Thorne and some of his colleagues also showed that even if a wormhole appeared, it would likely collapse before an object (or person) could pass through it. To keep the wormhole open long enough to traverse it would require some kind of scaffolding, but normal matter wouldn't stand up to the job — it would require an "exotic material."
ANALYSIS: Wormhole Time Travel 'Possible' (If You're a Photon)
"Dark energy is one form of naturally occurring exotic matter whose negative pressure produces the gravitationally repulsive force that pushes the space inside our universe outward, thus producing the inflationary expansion of the universe," Davis said.
Along with dark energy, scientists also know of an exotic material called dark matter, which is five times more prevalent in the universe than regular matter. To date, scientists have been unable to directly detect either dark matter or dark energy, so much about them is still unknown. Scientists can learn about these materials, though, by examining the effect they have on the space around them.
According to Ali Övgün of Eastern Mediterranean University in Cyprus, it's possible that wormholes could form where dark matter is present, and thus that they could exist in the outer regions of the Milky Way, where dark matter lies, as well as within other galaxies. Övgün is working to prove that wormholes could exist in regions dense with dark matter. He and his colleagues have run simulations that show that wormholes in dense regions of dark matter found in galactic halos would satisfy the physical requirements scientists think the tunnels require.

ANALYSIS: Is Our Galaxy's Monster Black Hole Actually a Wormhole?
"But it is only mathematical proof," Övgün said. "I hope one day it will be possible to also find direct experimental evidence."

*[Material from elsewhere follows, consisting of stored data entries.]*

-- pv_equiv track=rewrite | github.com/SrGrace/InterviewBit | Heaps And Maps/MaximumSumCombinations.py | solve
-- ===== SOURCE A (Python) =====
-- def solve(A, B, C):
--     A.sort(reverse=True) # O(nlogn)
--     B.sort(reverse=True) # O(nlogn)
--
--     import heapq
--     max_heap = []
--     visited = set()
--
--     # push largest sum into heap
--     heapq.heappush(max_heap, (-(A[0]+B[0]), 0, 0))
--     visited.add((0, 0))
--
--     result = list()
--     for _ in range(C):
--         if not max_heap:
--             break
--
--         # get largest sum and indices
--         curr_sum, i, j = heapq.heappop(max_heap) # O(clogc)
--         result.append(-curr_sum)
--
--         # explore next possible sums
--         # (i+1, j) if possible
--         if i+1 < len(A) and (i+1, j) not in visited:
--             heapq.heappush(max_heap, (-(A[i+1]+B[j]), i+1, j)) # O(clogc)
--             visited.add((i+1, j))
--
--         # (i, j+1) if possible
--         if j+1 < len(B) and (i, j+1) not in visited:
--             heapq.heappush(max_heap, (-(A[i]+B[j+1]), i, j+1)) # O(clogc)
--             visited.add((i, j+1))
--
--     return result # final: O(nlogn + clogc)
-- ===== SOURCE B (Python) =====
-- def solve(A, B, C):
--     A.sort(reverse=True)  # reproduce A's in-place mutation of both arguments
--     B.sort(reverse=True)
--     sums = sorted((a + b for a in A for b in B), reverse=True)
--     return sums[:max(C, 0)]
-- ===== Notes on version B (the rewrite author's own statement) =====
-- stated objective: simpler
-- what changed: Replaces the best-first heap expansion with visited-set bookkeeping by materializing all pairwise sums, sorting them once in descending order, and slicing the first max(C,0) elements.
import Mathlib
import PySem

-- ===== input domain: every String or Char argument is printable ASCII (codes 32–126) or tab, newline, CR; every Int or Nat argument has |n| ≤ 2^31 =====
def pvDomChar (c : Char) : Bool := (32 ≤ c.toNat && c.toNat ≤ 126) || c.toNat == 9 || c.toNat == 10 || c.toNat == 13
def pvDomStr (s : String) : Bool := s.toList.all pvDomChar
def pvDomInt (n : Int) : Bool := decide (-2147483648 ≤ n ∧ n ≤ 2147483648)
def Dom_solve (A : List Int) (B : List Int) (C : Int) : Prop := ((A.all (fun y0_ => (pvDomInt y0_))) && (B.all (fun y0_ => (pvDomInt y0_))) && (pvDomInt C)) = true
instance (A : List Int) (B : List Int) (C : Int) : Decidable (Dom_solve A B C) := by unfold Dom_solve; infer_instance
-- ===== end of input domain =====

-- B replaces A's best-first heap expansion by "materialize all pairwise sums, sort once descending,
-- slice"; objective: simpler.  Both programs sort their two list arguments in place descending
-- (the mutation is identical); the theorems below are about the return value.

-- ===== PORT A =====
-- heapq is modelled by its documented semantics: the heap is the list of entries, heappush appends,
-- heappop removes the lexicographically smallest tuple.  This is exact for this program: every
-- pushed tuple is distinct (the `visited` set guards re-pushes), so the minimum is unique and the
-- pop sequence equals CPython's.
def pvLexLe (x y : Int × Int × Int) : Bool :=
  decide (x.1 < y.1) ||
    (decide (x.1 = y.1) &&
      (decide (x.2.1 < y.2.1) || (decide (x.2.1 = y.2.1) && decide (x.2.2 ≤ y.2.2))))

def pvMinEntry (cur : Int × Int × Int) : List (Int × Int × Int) → Int × Int × Int
  | [] => cur
  | x :: xs => pvMinEntry (if pvLexLe x cur then x else cur) xs

-- `if i+1 < len(A) and (i+1, j) not in visited: heappush(...); visited.add(...)`
def pvPush1 (A' B' : List Int) (t : Int × Int × Int)
    (st : List (Int × Int × Int) × PySem.Set (Int × Int)) :
    List (Int × Int × Int) × PySem.Set (Int × Int) :=
  if t.2.1 + 1 < PySem.List.len A' ∧ PySem.Set.contains st.2 (t.2.1 + 1, t.2.2) = false then
    (st.1 ++ [(-(PySem.List.pyGetD A' (t.2.1 + 1) 0 + PySem.List.pyGetD B' t.2.2 0), t.2.1 + 1, t.2.2)],
     PySem.Set.add st.2 (t.2.1 + 1, t.2.2))
  else st

-- `if j+1 < len(B) and (i, j+1) not in visited: heappush(...); visited.add(...)`
def pvPush2 (A' B' : List Int) (t : Int × Int × Int)
    (st : List (Int × Int × Int) × PySem.Set (Int × Int)) :
    List (Int × Int × Int) × PySem.Set (Int × Int) :=
  if t.2.2 + 1 < PySem.List.len B' ∧ PySem.Set.contains st.2 (t.2.1, t.2.2 + 1) = false then
    (st.1 ++ [(-(PySem.List.pyGetD A' t.2.1 0 + PySem.List.pyGetD B' (t.2.2 + 1) 0), t.2.1, t.2.2 + 1)],
     PySem.Set.add st.2 (t.2.1, t.2.2 + 1))
  else st

-- the `for _ in range(C)` loop of A (fuel = number of remaining iterations)
def pvLoop (A' B' : List Int) :
    Nat → List (Int × Int × Int) → PySem.Set (Int × Int) → List Int → List Int
  | 0, _, _, result => result
  | _ + 1, [], _, result => result                       -- if not max_heap: break
  | fuel + 1, h0 :: hs, visited, result =>
    let t := pvMinEntry h0 hs                            -- heapq.heappop
    let st := pvPush2 A' B' t (pvPush1 A' B' t ((h0 :: hs).erase t, visited))
    pvLoop A' B' fuel st.1 st.2 (result ++ [-t.1])       -- result.append(-curr_sum)

def solve (A : List Int) (B : List Int) (C : Int) : List Int :=
  let A' := PySem.List.sorted A (fun x => x) true        -- A.sort(reverse=True)
  let B' := PySem.List.sorted B (fun x => x) true        -- B.sort(reverse=True)
  match PySem.List.pyGet? A' 0, PySem.List.pyGet? B' 0 with
  | some a0, some b0 =>
    pvLoop A' B' C.toNat [(-(a0 + b0), 0, 0)]
      (PySem.Set.add PySem.Set.empty ((0 : Int), (0 : Int))) []
  | _, _ => []                                           -- A[0]+B[0] raised IndexError: outside Pre_solve

-- ===== PORT B =====
def solve_alt (A : List Int) (B : List Int) (C : Int) : List Int :=
  let A' := PySem.List.sorted A (fun x => x) true        -- A.sort(reverse=True)
  let B' := PySem.List.sorted B (fun x => x) true        -- B.sort(reverse=True)
  let sums := PySem.List.sorted (A'.flatMap (fun a => B'.map (fun b => a + b))) (fun x => x) true
  PySem.List.slice sums none (some (max C 0))            -- sums[:max(C, 0)]

-- ===== PRECONDITION & SPEC =====
-- Pre_ excludes exactly the inputs where A raises IndexError (A[0] or B[0] on an empty list).
def Pre_solve (A : List Int) (B : List Int) (C : Int) : Prop := A ≠ [] ∧ B ≠ []
instance (A : List Int) (B : List Int) (C : Int) : Decidable (Pre_solve A B C) := by unfold Pre_solve; infer_instance
def pvWitness_solve : List Int × List Int × Int := ([1, 2], [3], 2)

def Spec_solve (A : List Int) (B : List Int) (C : Int) (out : List Int) : Prop := out = solve_alt A B C
instance (A : List Int) (B : List Int) (C : Int) (out : List Int) : Decidable (Spec_solve A B C out) := by unfold Spec_solve; infer_instance

-- ===== CLAIM (what is proved, stated in full; the proofs are below) =====
def Claim_equal_solve : Prop := ∀ (A : List Int) (B : List Int) (C : Int), Dom_solve A B C → Pre_solve A B C → Spec_solve A B C (solve A B C)

-- ===== LEMMAS AND PROOFS =====

-- abbreviations used only by the proofs
def pvIdx (t : Int × Int × Int) : Int × Int := (t.2.1, t.2.2)
def pvGrid (n m : Nat) : List (Int × Int) :=
  (List.range n).flatMap (fun (i : Nat) => (List.range m).map (fun (j : Nat) => ((i : Int), (j : Int))))
def pvSumAt (A' B' : List Int) (p : Int × Int) : Int :=
  PySem.List.pyGetD A' p.1 0 + PySem.List.pyGetD B' p.2 0
def pvS (l : List Int) : List Int := PySem.List.sorted l (fun x => x) true
def pvAll (A' B' : List Int) : List Int := (pvGrid A'.length B'.length).map (pvSumAt A' B')
def pvRem (A' B' : List Int) (P : List (Int × Int)) : List Int :=
  ((pvGrid A'.length B'.length).filter (fun p => decide (p ∉ P))).map (pvSumAt A' B')

-- the loop invariant: P is the list of popped cells, the heap holds the frontier
structure PvInv (A' B' : List Int) (heap : List (Int × Int × Int))
    (visited : List (Int × Int)) (P : List (Int × Int)) : Prop where
  entries : ∀ t ∈ heap, 0 ≤ t.2.1 ∧ t.2.1 < (A'.length : Int) ∧ 0 ≤ t.2.2 ∧
      t.2.2 < (B'.length : Int) ∧ t.1 = -(pvSumAt A' B' (pvIdx t))
  nodupIdx : (heap.map pvIdx).Nodup
  Pgrid : ∀ p ∈ P, p ∈ pvGrid A'.length B'.length
  Pdown1 : ∀ p ∈ P, p.1 = 0 ∨ (p.1 - 1, p.2) ∈ P
  Pdown2 : ∀ p ∈ P, p.2 = 0 ∨ (p.1, p.2 - 1) ∈ P
  Pclose1 : ∀ p ∈ P, p.1 + 1 < (A'.length : Int) → (p.1 + 1, p.2) ∈ visited
  Pclose2 : ∀ p ∈ P, p.2 + 1 < (B'.length : Int) → (p.1, p.2 + 1) ∈ visited
  vmem : ∀ q, q ∈ visited ↔ (q ∈ P ∨ q ∈ heap.map pvIdx)
  disj : ∀ q ∈ P, q ∉ heap.map pvIdx
  vdown1 : ∀ p ∈ visited, p.1 = 0 ∨ (p.1 - 1, p.2) ∈ visited
  vdown2 : ∀ p ∈ visited, p.2 = 0 ∨ (p.1, p.2 - 1) ∈ visited
  origin : ((0 : Int), (0 : Int)) ∈ visited

theorem pvLexLe_total (a b : Int × Int × Int) : pvLexLe a b = true ∨ pvLexLe b a = true := by
  simp only [pvLexLe, Bool.or_eq_true, Bool.and_eq_true, decide_eq_true_eq]; omega

theorem pvLexLe_trans {a b c : Int × Int × Int} (h1 : pvLexLe a b = true) (h2 : pvLexLe b c = true) :
    pvLexLe a c = true := by
  simp only [pvLexLe, Bool.or_eq_true, Bool.and_eq_true, decide_eq_true_eq] at *; omega

theorem pvMinEntry_mem (cur : Int × Int × Int) (xs : List (Int × Int × Int)) :
    pvMinEntry cur xs ∈ cur :: xs := by
  induction xs generalizing cur with
  | nil => simp [pvMinEntry]
  | cons x xs ih =>
    simp only [pvMinEntry]
    by_cases hx : pvLexLe x cur = true
    · rw [if_pos hx]
      rcases List.mem_cons.1 (ih x) with h | h <;> simp [h]
    · rw [if_neg hx]
      rcases List.mem_cons.1 (ih cur) with h | h <;> simp [h]

theorem pvMinEntry_le (cur : Int × Int × Int) (xs : List (Int × Int × Int)) :
    ∀ u ∈ cur :: xs, pvLexLe (pvMinEntry cur xs) u = true := by
  induction xs generalizing cur with
  | nil =>
    intro u hu
    simp only [List.mem_cons, List.not_mem_nil, or_false] at hu
    subst hu
    rcases pvLexLe_total u u with h | h <;> simpa [pvMinEntry] using h
  | cons x xs ih =>
    intro u hu
    simp only [pvMinEntry]
    by_cases hx : pvLexLe x cur = true
    · rw [if_pos hx]
      have hminx : pvLexLe (pvMinEntry x xs) x = true := ih x x (List.mem_cons_self ..)
      rcases List.mem_cons.1 hu with rfl | hu'
      · exact pvLexLe_trans hminx hx
      · rcases List.mem_cons.1 hu' with rfl | hu''
        · exact hminx
        · exact ih x u (List.mem_cons_of_mem _ hu'')
    · rw [if_neg hx]
      have hminc : pvLexLe (pvMinEntry cur xs) cur = true := ih cur cur (List.mem_cons_self ..)
      rcases List.mem_cons.1 hu with rfl | hu'
      · exact hminc
      · rcases List.mem_cons.1 hu' with rfl | hu''
        · rcases pvLexLe_total u cur with h | h
          · exact absurd h hx
          · exact pvLexLe_trans hminc h
        · exact ih cur u (List.mem_cons_of_mem _ hu'')

theorem pvS_pairwise (l : List Int) : (pvS l).Pairwise (fun a b => b ≤ a) :=
  PySem.List.sorted_pairwise_rev (xs := l) (key := fun x => x)

theorem pvS_perm (l : List Int) : (pvS l).Perm l := PySem.List.sorted_perm ..

theorem pvS_congr {l l' : List Int} (h : l.Perm l') : pvS l = pvS l' :=
  ((pvS_perm l).trans (h.trans (pvS_perm l').symm)).eq_of_pairwise
    (fun _ _ _ _ h1 h2 => le_antisymm h2 h1) (pvS_pairwise l) (pvS_pairwise l')

theorem pvS_max_cons {l : List Int} {s : Int} (hs : s ∈ l) (hmax : ∀ x ∈ l, x ≤ s) :
    pvS l = s :: pvS (l.erase s) := by
  have hperm : (pvS l).Perm (s :: pvS (l.erase s)) :=
    (pvS_perm l).trans ((List.perm_cons_erase hs).trans (List.Perm.cons s (pvS_perm (l.erase s)).symm))
  refine hperm.eq_of_pairwise (fun _ _ _ _ h1 h2 => le_antisymm h2 h1) (pvS_pairwise l) ?_
  rw [List.pairwise_cons]
  exact ⟨fun x hx => hmax x (List.mem_of_mem_erase ((pvS_perm _).mem_iff.1 hx)), pvS_pairwise _⟩

theorem mem_pvGrid {n m : Nat} {p : Int × Int} :
    p ∈ pvGrid n m ↔ 0 ≤ p.1 ∧ p.1 < (n : Int) ∧ 0 ≤ p.2 ∧ p.2 < (m : Int) := by
  obtain ⟨x, y⟩ := p
  simp only [pvGrid, List.mem_flatMap, List.mem_map, List.mem_range, Prod.mk.injEq]
  constructor
  · rintro ⟨i, hi, j, hj, rfl, rfl⟩
    refine ⟨by positivity, by exact_mod_cast hi, by positivity, by exact_mod_cast hj⟩
  · rintro ⟨hx0, hxn, hy0, hym⟩
    exact ⟨x.toNat, by omega, y.toNat, by omega, by omega, by omega⟩

theorem nodup_pvGrid (n m : Nat) : (pvGrid n m).Nodup := by
  have he : pvGrid n m
      = ((List.range n).map (fun i : Nat => (i : Int))) ×ˢ ((List.range m).map (fun j : Nat => (j : Int))) := by
    simp only [pvGrid, SProd.sprod, List.product, List.flatMap_map, List.map_map, Function.comp_def]
  rw [he]
  apply List.Nodup.product <;>
    exact List.Nodup.map (fun a b h => by exact_mod_cast h) List.nodup_range
-- main decomposition of pvEmit: a possible leading dash plus B's joined chunks
theorem pv_emit_eq : ∀ l : List Char,
    pvEmit l = (match l with
      | c :: _ => if PySem.Chars.isdigit c then ['-'] else []
      | [] => []) ++ pvT l := by
  intro l
  induction hn : l.length using Nat.strong_induction_on generalizing l with
  | _ n ih =>
  by_cases h : pvPrefix l = []
  · rw [pvEmit]
    simp only [h, dite_eq_ite, if_pos]
    rw [(pvT_nil_iff l).mpr h]
    cases l with
    | nil => simp
    | cons c t =>
      simp only [pvPrefix] at h
      by_cases hpi : (PySem.Chars.isalpha c || PySem.Chars.isdigit c) = true
      · simp [hpi] at h
      · simp only [Bool.not_eq_true] at hpi
        simp [(Bool.or_eq_false_iff.mp hpi).2]
  · cases hc : l with
    | nil => rw [hc] at h; simp [pvPrefix] at h
    | cons c t =>
      subst hc
      simp only [pvPrefix] at h
      by_cases hpi : (PySem.Chars.isalpha c || PySem.Chars.isdigit c) = true
      case neg => simp [(by simpa using hpi : (PySem.Chars.isalpha c || PySem.Chars.isdigit c) = false)] at h
      case pos =>
        set a := (c :: t).takeWhile PySem.Chars.isalpha with ha
        set l1 := (c :: t).dropWhile PySem.Chars.isalpha with hl1
        set d := l1.takeWhile PySem.Chars.isdigit with hd
        set l2 := l1.dropWhile PySem.Chars.isdigit with hl2
        -- general facts
        have hl2head : ∀ b t', l2 = b :: t' → PySem.Chars.isdigit b = false := by
          intro b t' hb
          exact pv_head_dropWhile (p := PySem.Chars.isdigit) (l := l1) (by rw [← hl2]; exact hb)
        have hpre1 : pvPrefix l1 = d ++ pvPrefix l2 := by
          rw [pvPrefix_eq, pvPrefix_eq]
          have hsplit : l1 = d ++ l2 := by rw [hd, hl2, List.takeWhile_append_dropWhile]
          conv_lhs => rw [hsplit]
          rw [pv_tw_app]
          intro x hx
          have := List.mem_takeWhile_imp hx
          simp [pvPi, this]
        have hchunks2 : ∀ b t', pvPrefix l2 = b :: t' → PySem.Chars.isdigit b ≠ true := by
          intro b t' hb
          have : l2.takeWhile pvPi = b :: t' := by rw [← pvPrefix_eq, hb]
          cases hl2c : l2 with
          | nil => rw [hl2c] at this; simp at this
          | cons x y =>
            rw [hl2c, List.takeWhile_cons] at this
            by_cases hpx : pvPi x = true
            · simp only [hpx, if_pos, List.cons.injEq] at this
              rw [← this.1]
              simp [hl2head x y hl2c]
            · simp [hpx] at this
        rcases Bool.or_eq_true_iff.mp hpi with hA | hD
        · -- head is a letter: a = c :: …
          have haeq : a = c :: t.takeWhile PySem.Chars.isalpha := by
            rw [ha, List.takeWhile_cons]; simp [hA]
          have hl1eq : l1 = List.dropWhile PySem.Chars.isalpha t := by
            rw [hl1, List.dropWhile_cons]; simp [hA]
          have hl1head : ∀ b t', l1 = b :: t' → PySem.Chars.isalpha b = false := by
            intro b t' hb
            exact pv_head_dropWhile (p := PySem.Chars.isalpha) (l := t) (by rw [← hl1eq]; exact hb)
          have hdall : ∀ x ∈ d, PySem.Chars.isdigit x = true := fun x hx =>
            List.mem_takeWhile_imp hx
          have haall : ∀ x ∈ a, PySem.Chars.isdigit x = false := fun x hx =>
            pv_alpha_not_digit (List.mem_takeWhile_imp hx)
          have hpre : pvPrefix (c :: t) = a ++ (d ++ pvPrefix l2) := by
            rw [pvPrefix_eq]
            have hsplit : (c :: t) = a ++ l1 := by rw [ha, hl1, List.takeWhile_append_dropWhile]
            conv_lhs => rw [hsplit]
            rw [pv_tw_app, ← pvPrefix_eq, hpre1]
            intro x hx
            have := List.mem_takeWhile_imp hx
            simp [pvPi, this]
          -- chunk structure
          have hlen2 : l2.length < n := by
            have hn' : t.length + 1 = n := by simpa using hn
            have h1 : l2.length ≤ l1.length := by rw [hl2]; exact List.length_dropWhile_le _ _
            have h2 : l1.length ≤ t.length := by rw [hl1eq]; exact List.length_dropWhile_le _ _
            omega
          have hih := ih l2.length hlen2 l2 rfl
          have hem2 : pvEmit l2 = pvT l2 := by
            rw [hih]
            cases hl2c : l2 with
            | nil => simp
            | cons b t' => simp [hl2head b t' hl2c]
          by_cases hde : d = []
          · -- no digit run: the rest is stalled
            have hl2e : l2 = l1 := by
              rw [hl2]
              cases hl1c : l1 with
              | nil => simp
              | cons b t' =>
                rw [List.dropWhile_cons]
                have hb : PySem.Chars.isdigit b = false := by
                  by_contra hbb
                  have : PySem.Chars.isdigit b = true := by
                    revert hbb; cases (PySem.Chars.isdigit b) <;> simp
                  rw [hd, hl1c, List.takeWhile_cons] at hde
                  simp [this] at hde
                simp [hb]
            have hp2 : pvPrefix l2 = [] := by
              rw [pvPrefix_eq]
              cases hl2c : l2 with
              | nil => simp
              | cons b t' =>
                rw [List.takeWhile_cons]
                have hb1 := hl2head b t' hl2c
                have hb2 : PySem.Chars.isalpha b = false := by
                  apply hl1head b t'; rw [← hl2e, hl2c]
                simp [pvPi, hb1, hb2]
            have hem2' : pvEmit l2 = [] := by
              rw [hem2, (pvT_nil_iff l2).mpr hp2]
            have hnp : ¬ pvPrefix (c :: t) = [] := by simp [pvPrefix, hpi]
            have hTl : pvT (c :: t) = a := by
              unfold pvT
              rw [hpre, hde, hp2]
              simp only [List.nil_append, List.append_nil]
              have hcr := pv_chunks_run (k := false) (u := a) (v := [])
                (by rw [haeq]; simp) haall (by intro b t' hb; simp at hb)
              rw [List.append_nil] at hcr
              rw [hcr]
              simp [pvChunks, PySem.Chars.join_nil, PySem.Chars.join_singleton]
            rw [pvEmit, dif_neg hnp]
            simp only [← ha, ← hl1, ← hd, ← hl2, hem2', hde]
            simp [hTl, pv_alpha_not_digit hA]
          · -- digit run present
            have hTl : pvT (c :: t) = a ++ '-' :: (d ++ (if pvT l2 = [] then [] else '-' :: pvT l2)) := by
              unfold pvT
              rw [hpre]
              rw [pv_chunks_run (k := false) (by rw [haeq]; simp) haall]
              · rw [pv_chunks_run (k := true) hde hdall hchunks2]
                by_cases hT2 : pvT l2 = []
                · have hp2 : pvPrefix l2 = [] := (pvT_nil_iff l2).mp hT2
                  rw [hp2]
                  simp [pvChunks, PySem.Chars.join_nil, PySem.Chars.join_singleton, PySem.Chars.join_cons_cons]
                · have hp2 : pvPrefix l2 ≠ [] := fun hh => hT2 ((pvT_nil_iff l2).mpr hh)
                  cases hc2 : pvChunks (pvPrefix l2) with
                  | nil => exact absurd ((pvChunks_nil_iff _).mp hc2) hp2
                  | cons g rest =>
                    have hTv : pvT l2 = PySem.Chars.join ['-'] (g :: rest) := by
                      unfold pvT; rw [hc2]
                    have hT2' : PySem.Chars.join ['-'] (g :: rest) ≠ [] := by
                      rw [← hTv]; exact hT2
                    rw [PySem.Chars.join_cons_cons, PySem.Chars.join_cons_cons]
                    simp [hT2']
              · intro b t' hb
                cases hdc : d with
                | nil => exact absurd hdc hde
                | cons x y =>
                  rw [hdc] at hb
                  simp only [List.cons_append, List.cons.injEq] at hb
                  rw [← hb.1]
                  simp [hdall x (by simp [hdc])]
            rw [pvEmit]
            have hnp : ¬ pvPrefix (c :: t) = [] := by
              simp [pvPrefix, hpi]
            simp only [← ha, ← hl1, ← hd, ← hl2, dite_eq_ite, if_neg hnp]
            rw [hem2, hTl]
            by_cases hT2 : pvT l2 = []
            · simp [hT2, hde, pv_alpha_not_digit hA]
            · simp [hT2, pv_alpha_not_digit hA]
        · -- head is a digit
          have hl1eq : l1 = c :: t := by
            rw [hl1, List.dropWhile_cons]; simp [pv_digit_not_alpha hD]
          have haeq : a = [] := by
            rw [ha, List.takeWhile_cons]; simp [pv_digit_not_alpha hD]
          have hdeq : d = c :: t.takeWhile PySem.Chars.isdigit := by
            rw [hd, hl1eq, List.takeWhile_cons]; simp [hD]
          have hde : d ≠ [] := by rw [hdeq]; simp
          have hdall : ∀ x ∈ d, PySem.Chars.isdigit x = true := fun x hx =>
            List.mem_takeWhile_imp hx
          have hpre : pvPrefix (c :: t) = d ++ pvPrefix l2 := by
            rw [← hl1eq, hpre1]
          have hlen2 : l2.length < n := by
            have hn' : t.length + 1 = n := by simpa using hn
            have h1 : l2.length ≤ t.length := by
              rw [hl2, hl1eq, List.dropWhile_cons]
              simp only [hD, if_pos]
              exact List.length_dropWhile_le _ _
            omega
          have hih := ih l2.length hlen2 l2 rfl
          have hem2 : pvEmit l2 = pvT l2 := by
            rw [hih]
            cases hl2c : l2 with
            | nil => simp
            | cons b t' => simp [hl2head b t' hl2c]
          have hTl : pvT (c :: t) = d ++ (if pvT l2 = [] then [] else '-' :: pvT l2) := by
            unfold pvT
            rw [hpre, pv_chunks_run (k := true) hde hdall hchunks2]
            by_cases hT2 : pvT l2 = []
            · have hp2 : pvPrefix l2 = [] := (pvT_nil_iff l2).mp hT2
              rw [hp2]
              simp [pvChunks, PySem.Chars.join_nil, PySem.Chars.join_singleton]
            · have hp2 : pvPrefix l2 ≠ [] := fun hh => hT2 ((pvT_nil_iff l2).mpr hh)
              cases hc2 : pvChunks (pvPrefix l2) with
              | nil => exact absurd ((pvChunks_nil_iff _).mp hc2) hp2
              | cons g rest =>
                have hTv : pvT l2 = PySem.Chars.join ['-'] (g :: rest) := by
                  unfold pvT; rw [hc2]
                have hT2' : PySem.Chars.join ['-'] (g :: rest) ≠ [] := by
                  rw [← hTv]; exact hT2
                rw [PySem.Chars.join_cons_cons]
                simp [hT2']
          rw [pvEmit]
          have hnp : ¬ pvPrefix (c :: t) = [] := by
            simp [pvPrefix, hpi]
          simp only [← ha, ← hl1, ← hd, ← hl2, dite_eq_ite, if_neg hnp]
          rw [hem2, hTl, haeq]
          by_cases hT2 : pvT l2 = []
          · simp [hT2, hde, hD]
          · simp [hT2, hD]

So, what happens to a person or instrument traveling through a wormhole?
"Nothing! The space-time geometry of traversable wormholes requires that there be no nasty, intolerable gravitational tidal forces acting upon the spacecraft or its passengers while they move through the wormhole tunnel," Davis said. "They go into the throat at their departure location near Earth and get shunted through the tunnel to emerge out the other side near the destination star."
Because these theoretical tunnels cut through space-time, they would allow travelers to achieve speeds that appear to an outside observer to be faster than light (FTL). However, from the travelers' points of view, they would never actually outpace the speed of light — it would just seem that way to outside observers because the travelers would be taking a route that's shorter than they would have taken through ordinary space.